PORT-AU-PRINCE, Haiti — Trapped beneath the crumbled remains of her home, the 9-year-old girl could be heard begging for rescue as neighbors clawed at sand and debris with their bare hands.
It had been two days since the earthquake collapsed the cinderblock home, trapping Haryssa Keem Clerge inside the basement.
Friends and neighbors braved aftershocks to climb over the rubble, one of hundreds of toppled structures teetering on the side of a ravine.
In a city full of people desperately waiting for more help than neighbors can muster, it never came for Haryssa.

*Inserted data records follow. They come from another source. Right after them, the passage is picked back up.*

-- pv_equiv track=rewrite | github.com/wheaties/us-geographies | parsers/pdf.py | _index_empty_columns
-- ===== SOURCE A (Python) =====
-- def _index_empty_columns(tables):
--     columns = len(tables[0][0])
--     matrix = {}
--     for idx in range(columns):
--         matrix[idx] = False
--         for table in tables:
--             matrix[idx] |= any(row[idx] for row in table)
--     return [idx for idx in matrix if not matrix[idx]]
-- ===== SOURCE B (Python) =====
-- def _index_empty_columns(tables):
--     candidates = list(range(len(tables[0][0])))
--     for table in tables:
--         for row in table:
--             if not candidates:
--                 return []
--             candidates = [idx for idx in candidates if not row[idx]]
--     return candidates
-- ===== Notes on version B (the rewrite author's own statement) =====
-- stated objective: alternative
-- what changed: Replaces A's mark-everything scheme (a dict of per-column booleans filled by scanning every column over every row) with a shrinking candidate-set algorithm: start with all column indices, prune each row's non-empty indices from the surviving candidates, and return early once none survive.
import Mathlib
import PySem

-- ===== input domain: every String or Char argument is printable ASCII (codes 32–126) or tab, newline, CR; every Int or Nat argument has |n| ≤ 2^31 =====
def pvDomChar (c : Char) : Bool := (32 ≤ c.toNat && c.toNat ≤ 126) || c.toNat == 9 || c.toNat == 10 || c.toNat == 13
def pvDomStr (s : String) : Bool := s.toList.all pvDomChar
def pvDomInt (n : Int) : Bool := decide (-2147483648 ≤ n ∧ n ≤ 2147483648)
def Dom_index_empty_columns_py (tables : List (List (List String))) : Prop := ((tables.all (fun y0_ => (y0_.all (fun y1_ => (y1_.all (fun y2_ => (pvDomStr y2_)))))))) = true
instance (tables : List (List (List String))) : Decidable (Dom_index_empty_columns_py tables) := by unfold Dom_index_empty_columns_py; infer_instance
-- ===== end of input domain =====

-- B replaces A's per-column marking scans with a shrinking candidate-set algorithm that
-- prunes each row's non-empty indices from the surviving candidates (objective: alternative).

-- ===== PORT A =====
-- truthiness of a cell: Python's `if row[idx]` / generator `row[idx]` (non-empty string)
def pvCell (row : List String) (idx : Int) : Bool :=
  decide (((PySem.List.pyGet? row idx).getD "") ≠ "")

-- any(row[idx] for row in table)
def pvAnyRow (table : List (List String)) (idx : Int) : Bool :=
  table.any (fun row => pvCell row idx)

def index_empty_columns_py (tables : List (List (List String))) : List Int :=
  let columns : Int := (((tables.headD []).headD []).length : Int)
  let matrix : PySem.Dict Int Bool :=
    (PySem.List.pyRange 0 columns 1).foldl
      (fun m idx =>
        tables.foldl (fun m table => m.insert idx (m.getD idx false || pvAnyRow table idx))
          (m.insert idx false))
      PySem.Dict.empty
  matrix.keys.filter (fun idx => !(matrix.getD idx false))

-- ===== PORT B =====
-- inner row loop of B: `if not candidates: return []` then prune the row's non-empty indices
def pvPrune : List (List String) → List Int → List Int
  | [], cand => cand
  | row :: rows, cand =>
      if cand = [] then [] else pvPrune rows (cand.filter (fun idx => !(pvCell row idx)))

-- outer table loop of B
def pvPruneTables : List (List (List String)) → List Int → List Int
  | [], cand => cand
  | t :: ts, cand => pvPruneTables ts (pvPrune t cand)

def index_empty_columns_py_alt (tables : List (List (List String))) : List Int :=
  let columns : Int := (((tables.headD []).headD []).length : Int)
  pvPruneTables tables (PySem.List.pyRange 0 columns 1)

-- ===== PRECONDITION & SPEC =====
-- Pre_ excludes exactly the inputs on which Python A raises IndexError: empty `tables` or
-- an empty first table (len(tables[0][0]) fails), and ragged inputs where, at some column
-- index, a too-short row of some table is reached before any earlier row of that table has
-- a non-empty cell at that index (the short-circuiting `any` then evaluates row[idx] there).
def Pre_index_empty_columns_py (tables : List (List (List String))) : Prop :=
  tables ≠ [] ∧ tables.headD [] ≠ [] ∧
    ∀ idx < ((tables.headD []).headD []).length, ∀ table ∈ tables, ∀ k < table.length,
      (table.getD k []).length ≤ idx →
        ∃ j < k, idx < (table.getD j []).length ∧ (table.getD j []).getD idx "" ≠ ""
instance (tables : List (List (List String))) : Decidable (Pre_index_empty_columns_py tables) := by
  unfold Pre_index_empty_columns_py; infer_instance

def pvWitness_index_empty_columns_py : List (List (List String)) :=
  [[["a", ""], ["", ""]], [["b", ""]]]

def Spec_index_empty_columns_py (tables : List (List (List String))) (out : List Int) : Prop := out = index_empty_columns_py_alt tables
instance (tables : List (List (List String))) (out : List Int) : Decidable (Spec_index_empty_columns_py tables out) := by unfold Spec_index_empty_columns_py; infer_instance

-- ===== CLAIM (what is proved, stated in full; the proofs are below) =====
def Claim_equal_index_empty_columns_py : Prop := ∀ (tables : List (List (List String))), Dom_index_empty_columns_py tables → Pre_index_empty_columns_py tables → Spec_index_empty_columns_py tables (index_empty_columns_py tables)

-- ===== LEMMAS AND PROOFS =====

-- the column predicate both ports decide: some cell of some table at this index is truthy
def pvF (tables : List (List (List String))) (idx : Int) : Bool :=
  tables.any (fun table => pvAnyRow table idx)

-- A side, inner fold over tables at a fixed key idx
theorem pvA_inner_getD (tables : List (List (List String))) (idx : Int)
    (m : PySem.Dict Int Bool) (b : Bool) :
    (tables.foldl (fun m table => m.insert idx (m.getD idx false || pvAnyRow table idx))
        (m.insert idx b)).getD idx false = (b || pvF tables idx) := by
  induction tables generalizing m b with
  | nil => simp [pvF, PySem.Dict.getD_insert_self]
  | cons t ts ih =>
    simp only [List.foldl_cons, PySem.Dict.getD_insert_self]
    rw [ih (m.insert idx b) (b || pvAnyRow t idx)]
    simp [pvF, Bool.or_assoc]

theorem pvA_inner_getD_ne (tables : List (List (List String))) (idx j : Int) (hj : j ≠ idx)
    (m : PySem.Dict Int Bool) (b : Bool) :
    (tables.foldl (fun m table => m.insert idx (m.getD idx false || pvAnyRow table idx))
        (m.insert idx b)).getD j false = m.getD j false := by
  induction tables generalizing m b with
  | nil => exact PySem.Dict.getD_insert_of_ne _ _ _ hj
  | cons t ts ih =>
    simp only [List.foldl_cons, PySem.Dict.getD_insert_self]
    rw [ih (m.insert idx b) (b || pvAnyRow t idx)]
    exact PySem.Dict.getD_insert_of_ne _ _ _ hj

theorem pvA_inner_keys (tables : List (List (List String))) (idx : Int)
    (m : PySem.Dict Int Bool) (b : Bool) :
    (tables.foldl (fun m table => m.insert idx (m.getD idx false || pvAnyRow table idx))
        (m.insert idx b)).keys = (m.insert idx b).keys := by
  induction tables generalizing m b with
  | nil => rfl
  | cons t ts ih =>
    simp only [List.foldl_cons, PySem.Dict.getD_insert_self]
    rw [ih (m.insert idx b) (b || pvAnyRow t idx),
        PySem.Dict.keys_insert_of_contains _ _ (PySem.Dict.contains_insert_self _ _ _)]

-- A side, outer fold over the index list
theorem pvA_outer (tables : List (List (List String))) (l : List Int)
    (m : PySem.Dict Int Bool) (hnd : l.Nodup) (hfresh : ∀ i ∈ l, m.contains i = false) :
    (l.foldl
        (fun m idx =>
          tables.foldl (fun m table => m.insert idx (m.getD idx false || pvAnyRow table idx))
            (m.insert idx false)) m).keys = m.keys ++ l ∧
    ∀ j : Int,
      (l.foldl
          (fun m idx =>
            tables.foldl (fun m table => m.insert idx (m.getD idx false || pvAnyRow table idx))
              (m.insert idx false)) m).getD j false =
        if j ∈ l then pvF tables j else m.getD j false := by
  induction l generalizing m with
  | nil => simp
  | cons i l ih =>
    obtain ⟨hil, hnd'⟩ := List.nodup_cons.mp hnd
    simp only [List.foldl_cons]
    set m1 := tables.foldl (fun m table => m.insert i (m.getD i false || pvAnyRow table i))
        (m.insert i false) with hm1
    have hk1 : m1.keys = m.keys ++ [i] := by
      rw [hm1, pvA_inner_keys, PySem.Dict.keys_insert_of_not_contains]
      exact hfresh i (by simp)
    have hfresh1 : ∀ x ∈ l, m1.contains x = false := by
      intro x hx
      have hxi : x ≠ i := fun h => hil (h ▸ hx)
      rw [← Bool.not_eq_true, PySem.Dict.contains_iff_mem_keys, hk1]
      intro hmem
      rcases List.mem_append.mp hmem with h | h
      · exact absurd ((PySem.Dict.contains_iff_mem_keys _ _).mpr h)
          (by simp [hfresh x (by simp [hx])])
      · exact hxi (by simpa using h)
    obtain ⟨hkeys, hgetD⟩ := ih m1 hnd' hfresh1
    constructor
    · rw [hkeys, hk1]; simp
    · intro j
      rw [hgetD j]
      by_cases hjl : j ∈ l
      · simp [hjl]
      · by_cases hji : j = i
        · subst hji
          simp [hjl, hm1, pvA_inner_getD]
        · simp [hjl, hji, hm1, pvA_inner_getD_ne tables i j hji]

-- B side: pruning a table's rows is filtering by "empty in every row"
theorem pvPrune_eq (rows : List (List String)) (cand : List Int) :
    pvPrune rows cand = cand.filter (fun i => rows.all (fun r => !(pvCell r i))) := by
  induction rows generalizing cand with
  | nil => simp [pvPrune]
  | cons r rs ih =>
    by_cases hc : cand = []
    · subst hc; simp [pvPrune]
    · rw [pvPrune, if_neg hc, ih, List.filter_filter]
      apply List.filter_congr
      intro i _
      simp [Bool.and_comm]

-- B side: pruning all tables filters by "empty everywhere"
theorem pvPruneTables_eq (tables : List (List (List String))) (cand : List Int) :
    pvPruneTables tables cand =
      cand.filter (fun i => tables.all (fun t => t.all (fun r => !(pvCell r i)))) := by
  induction tables generalizing cand with
  | nil => simp [pvPruneTables]
  | cons t ts ih =>
    rw [pvPruneTables, ih, pvPrune_eq, List.filter_filter]
    apply List.filter_congr
    intro i _
    simp [Bool.and_comm]

-- ===== VERDICT (by name: the statement is the Claim_ definition above) =====
theorem index_empty_columns_py_spec : Claim_equal_index_empty_columns_py := by
  intro tables _ _
  unfold Spec_index_empty_columns_py index_empty_columns_py index_empty_columns_py_alt
  simp only []
  set columns : Int := (((tables.headD []).headD []).length : Int) with hcols
  set l := PySem.List.pyRange 0 columns 1 with hl
  obtain ⟨hkeys, hgetD⟩ := pvA_outer tables l PySem.Dict.empty
    (hl ▸ PySem.List.nodup_pyRange_one 0 columns) (by simp)
  rw [hkeys, pvPruneTables_eq]
  simp only [PySem.Dict.keys_empty, List.nil_append]
  apply List.filter_congr
  intro i hi
  rw [hgetD i]
  simp only [hi, if_pos]
  simp [pvF, pvAnyRow, List.any_eq_not_all_not]
/-- In the all-columns-≤ -1 region: A's side is the sentinel, B's side is the first
    maximum-column blocker, which is also what find? at column -1 locates when the
    maximum is -1, and find? finds nothing when the maximum is below -1. -/
lemma pvCore (b : Int × Int) (bs : List (Int × Int)) (hle : ∀ x ∈ b :: bs, x.2 ≤ -1) :
    ∃ p1 : Int × Int,
      (false || decide (0 < (b :: bs).length),
        [(pvUpd (-1, -1) (b :: bs)).1, (pvUpd (-1, -1) (b :: bs)).2]) = (true, [-1, -1]) ∧
      pvTail (b :: bs) = (true, [p1.1, p1.2]) ∧ p1.2 ≤ -1 ∧
      (p1.2 = -1 → (b :: bs).find? (fun q => q.2 == -1) = some p1) ∧
      (p1.2 < -1 → (b :: bs).find? (fun q => q.2 == -1) = none) := by
  obtain ⟨p1, hfind, hmem, hp12, htail⟩ := pvTail_cons b bs
  have hbound := PySem.List.le_foldl_max_int bs (fun p => p.2) b.2
  refine ⟨p1, ?_, by rw [htail, hp12], hp12 ▸ hle p1 hmem, ?_, ?_⟩
  · rw [pvUpd_all_le (b :: bs) (-1, -1) hle]
    simp
  · intro h1
    rw [← show pvMax b.2 bs = -1 from hp12 ▸ h1]
    exact hfind
  · intro h1
    rw [List.find?_eq_none]
    intro q hq
    have hqM : q.2 ≤ pvMax b.2 bs := by
      rcases List.mem_cons.mp hq with h | h
      · rw [h]; exact hbound.1
      · exact hbound.2 q h
    simp only [beq_iff_eq]
    omega

-- ===== VERDICT (by name: the statement is the Claim_ definition above) =====
theorem exists_blocker_spec : Claim_unchanged_exists_blocker := by
  intro wc_pos wc1 wc2 n _ hpre hnD
  obtain ⟨hn, hw1, hw2, hrows⟩ := hpre
  obtain ⟨hA, hB⟩ := pvPorts wc_pos wc1 wc2 n hn hw1 hw2 hrows
  rw [hA, hB]
  unfold D_exists_blocker pvSentinelRegion at hnD
  by_cases h1 : pvBlkPts wc_pos wc1 wc2 n = []
  · rw [h1]
    exact pvMain [] (Or.inl rfl)
  · by_cases h2 : ∀ q ∈ pvBlkPts wc_pos wc1 wc2 n, q.2 ≤ -1
    · -- sentinel region, but the first column -1 blocker is (-1, -1): both return it
      have h3 : ¬ ((pvBlkPts wc_pos wc1 wc2 n).find? (fun q => q.2 == -1)).all
          (fun q => q != (-1, -1)) = true := fun h3 => hnD ⟨h1, h2, h3⟩
      obtain ⟨b, bs, hc⟩ := List.exists_cons_of_ne_nil h1
      rw [hc] at h2 h3 ⊢
      obtain ⟨p1, hAv, hBv, hple, hfeq, hfnone⟩ := pvCore b bs h2
      cases hfo : (b :: bs).find? (fun q => q.2 == -1) with
      | none => exact absurd (by simp [hfo]) h3
      | some q1 =>
          have hq1 : q1 = (-1, -1) := by
            by_contra hne
            exact h3 (by simp [hfo, hne])
          have hp1v : p1 = (-1, -1) := by
            rcases lt_or_eq_of_le hple with h | h
            · rw [hfnone h] at hfo; cases hfo
            · rw [hfeq h] at hfo
              rw [← hq1, Option.some.inj hfo]
          rw [hAv, hBv, hp1v]
    · push Not at h2
      obtain ⟨q, hq, hgt⟩ := h2
      exact pvMain _ (Or.inr ⟨q, hq, by omega⟩)

theorem exists_blocker_changed : Claim_changed_exists_blocker := by
  unfold Claim_changed_exists_blocker; decide

theorem exists_blocker_tight : Claim_exact_exists_blocker := by
  intro wc_pos wc1 wc2 n _ hpre hD
  obtain ⟨hn, hw1, hw2, hrows⟩ := hpre
  unfold D_exists_blocker pvSentinelRegion at hD
  obtain ⟨h1, h2, h3⟩ := hD
  obtain ⟨hA, hB⟩ := pvPorts wc_pos wc1 wc2 n hn hw1 hw2 hrows
  rw [hA, hB]
  obtain ⟨b, bs, hc⟩ := List.exists_cons_of_ne_nil h1
  rw [hc] at h2 h3 ⊢
  obtain ⟨p1, hAv, hBv, hple, hfeq, hfnone⟩ := pvCore b bs h2
  rw [hAv, hBv]
  intro hcontra
  have hp : p1.1 = -1 ∧ p1.2 = -1 := by
    have := (Prod.ext_iff.mp hcontra).2
    simp at this
    exact ⟨this.1.symm, this.2.symm⟩
  have hfo := hfeq hp.2
  rw [hfo] at h3
  have : p1 ≠ (-1, -1) := by simpa using h3
  exact this (Prod.ext_iff.mpr ⟨hp.1, hp.2⟩)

Just hours after her screams renewed rescuers’ hopes Thursday, the child’s lifeless body was pulled from the mass of concrete and twisted metal. Wrapped in a green bath towel, it was placed inside a loose desk drawer. With nowhere to take it, the body was then left on the hood of a battered Isuzu Trooper.
“There are no police, no anybody,” said the child’s despairing godmother, Kettely Clerge. Neighbors had to hold her back as she walked toward the building’s winding, partially collapsed stairway, wailing: “I want to see her!”
A day earlier, the little girl’s mother, Lauranie Jean, was pulled from the rubble of the same house. She lay moaning inside a tent Thursday as volunteers rubbed ointment into open wounds on her sides.
The family has now taken refuge in a dirt playground — one of hundreds of open spaces across Port-au-Prince that people are filling each night to try to avoid the risk of aftershocks.
Haitians living in the capital’s growing tent cities say they do not expect help anytime soon.
“People are waiting for someone to take care of them,” said Michel Reau, 27, who brought his wife and infant child to the park after their home collapsed. “We are out of food. We are out of water.”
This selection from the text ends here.